Task details = Take from the records below each line that holds "hstep".

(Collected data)
++++++
-- pv_equiv track=rewrite | github.com/yibo-gh/CASE-24W-Med-Cond-Pred | staToolkit/umlsIcdTree.py | __service_getBestDes
-- ===== SOURCE A (Python) =====
-- from typing import Any, List, Dict, Tuple;
--
-- TTY_PRIORITY = [
--         "PN",
--         "PX",
--         "PXQ",
--         'PT',  # Preferred Term
--         'MH',  # MeSH Heading
--         'PN',  # Preferred Name (generic)
--         'PF',  # Preferred Form
--         'SY',  # Synonym
--         'ET',  # Entry Term
--         'HT',  # Hierarchical Term
--         'RPT',  # Related Preferred Term
--         'RHT',  # Related Hierarchical Term
--         'RAB',  # Related Abbreviation
--         'SSN',  # Short String Name
--     ]
--
-- def __service_getBestDes(d: Dict[str, List[Tuple[str, str]]]) -> Dict[str, str]:
--     ret: Dict[str, str] = dict();
--     for cui, entries in d.items():
--         if not entries:
--             continue;
--
--         sorted_entries = sorted(
--             entries,
--             key=lambda td: TTY_PRIORITY.index(td[0])
--             if td[0] in TTY_PRIORITY
--             else len(TTY_PRIORITY)
--         )
--
--         ret[cui] = sorted_entries[0][1];
--
--     return ret;
-- ===== SOURCE B (Python) =====
-- from typing import Any, List, Dict, Tuple;
--
-- TTY_PRIORITY = [
--         "PN",
--         "PX",
--         "PXQ",
--         'PT',  # Preferred Term
--         'MH',  # MeSH Heading
--         'PN',  # Preferred Name (generic)
--         'PF',  # Preferred Form
--         'SY',  # Synonym
--         'ET',  # Entry Term
--         'HT',  # Hierarchical Term
--         'RPT',  # Related Preferred Term
--         'RHT',  # Related Hierarchical Term
--         'RAB',  # Related Abbreviation
--         'SSN',  # Short String Name
--     ]
--
-- def __service_getBestDes(d: Dict[str, List[Tuple[str, str]]]) -> Dict[str, str]:
--     # Priority of each TTY = its first index in TTY_PRIORITY (unknown TTYs rank last).
--     prio: Dict[str, int] = {}
--     for i, t in enumerate(TTY_PRIORITY):
--         if t not in prio:
--             prio[t] = i
--     n = len(TTY_PRIORITY)
--     ret: Dict[str, str] = {}
--     for cui, entries in d.items():
--         best = None
--         bestp = n + 1
--         for e in entries:
--             p = prio.get(e[0], n)
--             if p < bestp:  # strict: first entry attaining the minimum wins (stable-sort rule)
--                 best = e
--                 bestp = p
--         if best is not None:
--             ret[cui] = best[1]
--     return ret
-- ===== Notes on version B (the rewrite author's own statement) =====
-- stated objective: faster
-- what changed: Replaces the per-CUI stable sort (whose key does a linear TTY_PRIORITY.index scan per entry) by a one-time TTY->first-index dict and a single strict-< min-scan per entry list, keeping the first entry attaining the minimal priority.
import Mathlib
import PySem

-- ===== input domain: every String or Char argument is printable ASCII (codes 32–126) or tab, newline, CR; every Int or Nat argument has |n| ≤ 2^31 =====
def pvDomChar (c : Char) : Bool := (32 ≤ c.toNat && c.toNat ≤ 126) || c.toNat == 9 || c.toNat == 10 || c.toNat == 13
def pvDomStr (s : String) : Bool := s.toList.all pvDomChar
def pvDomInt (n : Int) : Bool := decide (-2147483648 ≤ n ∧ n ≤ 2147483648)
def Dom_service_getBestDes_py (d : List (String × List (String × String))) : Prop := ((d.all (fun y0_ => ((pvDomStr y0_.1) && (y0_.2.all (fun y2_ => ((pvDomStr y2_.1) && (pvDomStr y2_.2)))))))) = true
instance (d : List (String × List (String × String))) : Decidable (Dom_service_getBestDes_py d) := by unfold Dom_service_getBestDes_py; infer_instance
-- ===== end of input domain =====

-- ===== PORT A =====
-- B replaces A's per-CUI sort (list.index inside the key) by one precomputed TTY->index dict and a single min-scan per CUI.
def pvTty : List String := ["PN","PX","PXQ","PT","MH","PN","PF","SY","ET","HT","RPT","RHT","RAB","SSN"]

-- key=lambda td: TTY_PRIORITY.index(td[0]) if td[0] in TTY_PRIORITY else len(TTY_PRIORITY)
def pvAKey (td : String × String) : Int :=
  if pvTty.contains td.1 then (((PySem.List.index? pvTty td.1).getD 0 : Nat) : Int)
  else PySem.List.len pvTty

def service_getBestDes_py (d : List (String × List (String × String))) : List (String × String) :=
  (d.foldl (fun (ret : PySem.Dict String String) p =>
    if p.2 = [] then ret
    else
      let sorted_entries := PySem.List.sorted p.2 pvAKey false
      ret.insert p.1 (sorted_entries.headD ("", "")).2) PySem.Dict.empty).items

-- ===== PORT B =====
-- prio = first index of each TTY in TTY_PRIORITY
def pvPrio : PySem.Dict String Int :=
  (PySem.List.enumerate pvTty).foldl
    (fun pr it => if pr.contains it.2 then pr else pr.insert it.2 it.1) PySem.Dict.empty

def pvN : Int := PySem.List.len pvTty

-- the body of B's inner 'for e in entries' loop
def pvStep (st : Option (String × String) × Int) (e : String × String) : Option (String × String) × Int :=
  let pr := pvPrio.getD e.1 pvN
  if pr < st.2 then (some e, pr) else st

def service_getBestDes_py_alt (d : List (String × List (String × String))) : List (String × String) :=
  (d.foldl (fun (ret : PySem.Dict String String) p =>
    let r := p.2.foldl pvStep (none, pvN + 1)
    match r.1 with
    | none => ret
    | some b => ret.insert p.1 b.2) PySem.Dict.empty).items

-- ===== PRECONDITION & SPEC =====
def Spec_service_getBestDes_py (d : List (String × List (String × String))) (out : List (String × String)) : Prop := out = service_getBestDes_py_alt d
instance (d : List (String × List (String × String))) (out : List (String × String)) : Decidable (Spec_service_getBestDes_py d out) := by unfold Spec_service_getBestDes_py; infer_instance

-- ===== CLAIM (what is proved, stated in full; the proofs are below) =====
def Claim_equal_service_getBestDes_py : Prop := ∀ (d : List (String × List (String × String))), Dom_service_getBestDes_py d → Spec_service_getBestDes_py d (service_getBestDes_py d)

-- ===== LEMMAS AND PROOFS =====

-- the dict lookup computes exactly A's sort key, and it is bounded by pvN
theorem pvKey_eq (s : String) :
    PySem.Dict.getD pvPrio s pvN =
      (if pvTty.contains s then (((PySem.List.index? pvTty s).getD 0 : Nat) : Int)
       else PySem.List.len pvTty) ∧ PySem.Dict.getD pvPrio s pvN ≤ pvN := by
  by_cases h1 : s = "PN"; · subst h1; decide
  by_cases h2 : s = "PX"; · subst h2; decide
  by_cases h3 : s = "PXQ"; · subst h3; decide
  by_cases h4 : s = "PT"; · subst h4; decide
  by_cases h5 : s = "MH"; · subst h5; decide
  by_cases h6 : s = "PF"; · subst h6; decide
  by_cases h7 : s = "SY"; · subst h7; decide
  by_cases h8 : s = "ET"; · subst h8; decide
  by_cases h9 : s = "HT"; · subst h9; decide
  by_cases h10 : s = "RPT"; · subst h10; decide
  by_cases h11 : s = "RHT"; · subst h11; decide
  by_cases h12 : s = "RAB"; · subst h12; decide
  by_cases h13 : s = "SSN"; · subst h13; decide
  have hp : pvPrio = ⟨[("PN",0),("PX",1),("PXQ",2),("PT",3),("MH",4),("PF",6),("SY",7),("ET",8),("HT",9),("RPT",10),("RHT",11),("RAB",12),("SSN",13)]⟩ := by decide
  rw [hp]
  have g1 : ("PN" == s) = false := beq_eq_false_iff_ne.mpr (fun h => h1 h.symm)
  have g2 : ("PX" == s) = false := beq_eq_false_iff_ne.mpr (fun h => h2 h.symm)
  have g3 : ("PXQ" == s) = false := beq_eq_false_iff_ne.mpr (fun h => h3 h.symm)
  have g4 : ("PT" == s) = false := beq_eq_false_iff_ne.mpr (fun h => h4 h.symm)
  have g5 : ("MH" == s) = false := beq_eq_false_iff_ne.mpr (fun h => h5 h.symm)
  have g6 : ("PF" == s) = false := beq_eq_false_iff_ne.mpr (fun h => h6 h.symm)
  have g7 : ("SY" == s) = false := beq_eq_false_iff_ne.mpr (fun h => h7 h.symm)
  have g8 : ("ET" == s) = false := beq_eq_false_iff_ne.mpr (fun h => h8 h.symm)
  have g9 : ("HT" == s) = false := beq_eq_false_iff_ne.mpr (fun h => h9 h.symm)
  have g10 : ("RPT" == s) = false := beq_eq_false_iff_ne.mpr (fun h => h10 h.symm)
  have g11 : ("RHT" == s) = false := beq_eq_false_iff_ne.mpr (fun h => h11 h.symm)
  have g12 : ("RAB" == s) = false := beq_eq_false_iff_ne.mpr (fun h => h12 h.symm)
  have g13 : ("SSN" == s) = false := beq_eq_false_iff_ne.mpr (fun h => h13 h.symm)
  simp [PySem.Dict.getD, PySem.Dict.get?, List.find?, pvTty, pvN, PySem.List.len,
    h1, h2, h3, h4, h5, h6, h7, h8, h9, h10, h11, h12, h13,
    g1, g2, g3, g4, g5, g6, g7, g8, g9, g10, g11, g12, g13]

-- the head of one insertBy step is one min?-fold step
theorem head?_insertBy {α : Type} (k : α → Int) (x : α) (ys : List α) :
    (PySem.List.insertBy (fun a b => decide (k a < k b)) x ys).head? =
      (match ys.head? with
       | none => some x
       | some y => if k x < k y then some x else some y) := by
  cases ys with
  | nil => rfl
  | cons y t => simp only [PySem.List.insertBy, List.head?]; split_ifs <;> simp_all

-- head of the insertion-sort fold = the min?-style fold over the same list
theorem head?_foldl_insertBy {α : Type} (k : α → Int) (l : List α) (acc : List α) :
    (l.foldl (fun acc x => PySem.List.insertBy (fun a b => decide (k a < k b)) x acc) acc).head? =
      l.foldl (fun m x =>
        match m with
        | none => some x
        | some y => if k x < k y then some x else some y) acc.head? := by
  induction l generalizing acc with
  | nil => rfl
  | cons x t ih =>
      rw [List.foldl_cons, List.foldl_cons, ih, head?_insertBy]

-- one step of the min?-fold (PySem.List.min?'s own step function)
def pvMinStep (m : Option (String × String)) (x : String × String) : Option (String × String) :=
  match m with
  | none => some x
  | some y => if PySem.Dict.getD pvPrio x.1 pvN < PySem.Dict.getD pvPrio y.1 pvN then some x else some y

-- packs B's (best, bestp) scan state from the min?-fold state
def pvSt (m : Option (String × String)) : Option (String × String) × Int :=
  match m with
  | none => (none, pvN + 1)
  | some b => (some b, PySem.Dict.getD pvPrio b.1 pvN)

-- B's strict-< scan is the min?-fold, packed through pvSt
theorem scan_eq (l : List (String × String)) (m : Option (String × String)) :
    l.foldl pvStep (pvSt m) = pvSt (l.foldl pvMinStep m) := by
  induction l generalizing m with
  | nil => rfl
  | cons e t ih =>
      rw [List.foldl_cons, List.foldl_cons]
      have hstep : pvStep (pvSt m) e = pvSt (pvMinStep m e) := by
        cases m with
        | none =>
            have hb := (pvKey_eq e.1).2
            simp only [pvSt, pvStep, pvMinStep]
            rw [if_pos (by omega)]
        | some b =>
            simp only [pvSt, pvStep, pvMinStep]
            split_ifs <;> simp_all
      rw [hstep, ih]

-- ===== VERDICT (by name: the statement is the Claim_ definition above) =====
theorem service_getBestDes_py_spec : Claim_equal_service_getBestDes_py := by
  intro d _
  unfold Spec_service_getBestDes_py service_getBestDes_py service_getBestDes_py_alt
  congr 1
  apply PySem.List.foldl_congr_mem
  intro ret p _
  cases hp : p.2 with
  | nil => simp [pvN, pvTty, PySem.List.len]
  | cons e t =>
      rw [if_neg (List.cons_ne_nil e t)]
      rw [show ((none : Option (String × String)), pvN + 1) = pvSt none from rfl, scan_eq]
      have hmin : (e :: t).foldl pvMinStep none = PySem.List.min? (e :: t) pvAKey := by
        show (e :: t).foldl _ none = (e :: t).foldl _ none
        apply PySem.List.foldl_congr_mem
        intro m x _
        cases m with
        | none => rfl
        | some y =>
            simp only [pvMinStep, (pvKey_eq x.1).1, (pvKey_eq y.1).1, pvAKey]
            split_ifs <;> rfl
      rw [hmin]
      cases hm : PySem.List.min? (e :: t) pvAKey with
      | none => exact absurd ((PySem.List.min?_eq_none_iff (e :: t) pvAKey).mp hm) (List.cons_ne_nil e t)
      | some b =>
          have hhead : (PySem.List.sorted (e :: t) pvAKey false).head? = PySem.List.min? (e :: t) pvAKey := by
            rw [PySem.List.sorted_eq_foldl_insertBy, head?_foldl_insertBy]
            rfl
          simp only [pvSt, List.headD_eq_head?, hhead, hm, Option.getD_some]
++++++
Answer box =
      have hstep : pvStep (pvSt m) e = pvSt (pvMinStep m e) := by
      rw [hstep, ih]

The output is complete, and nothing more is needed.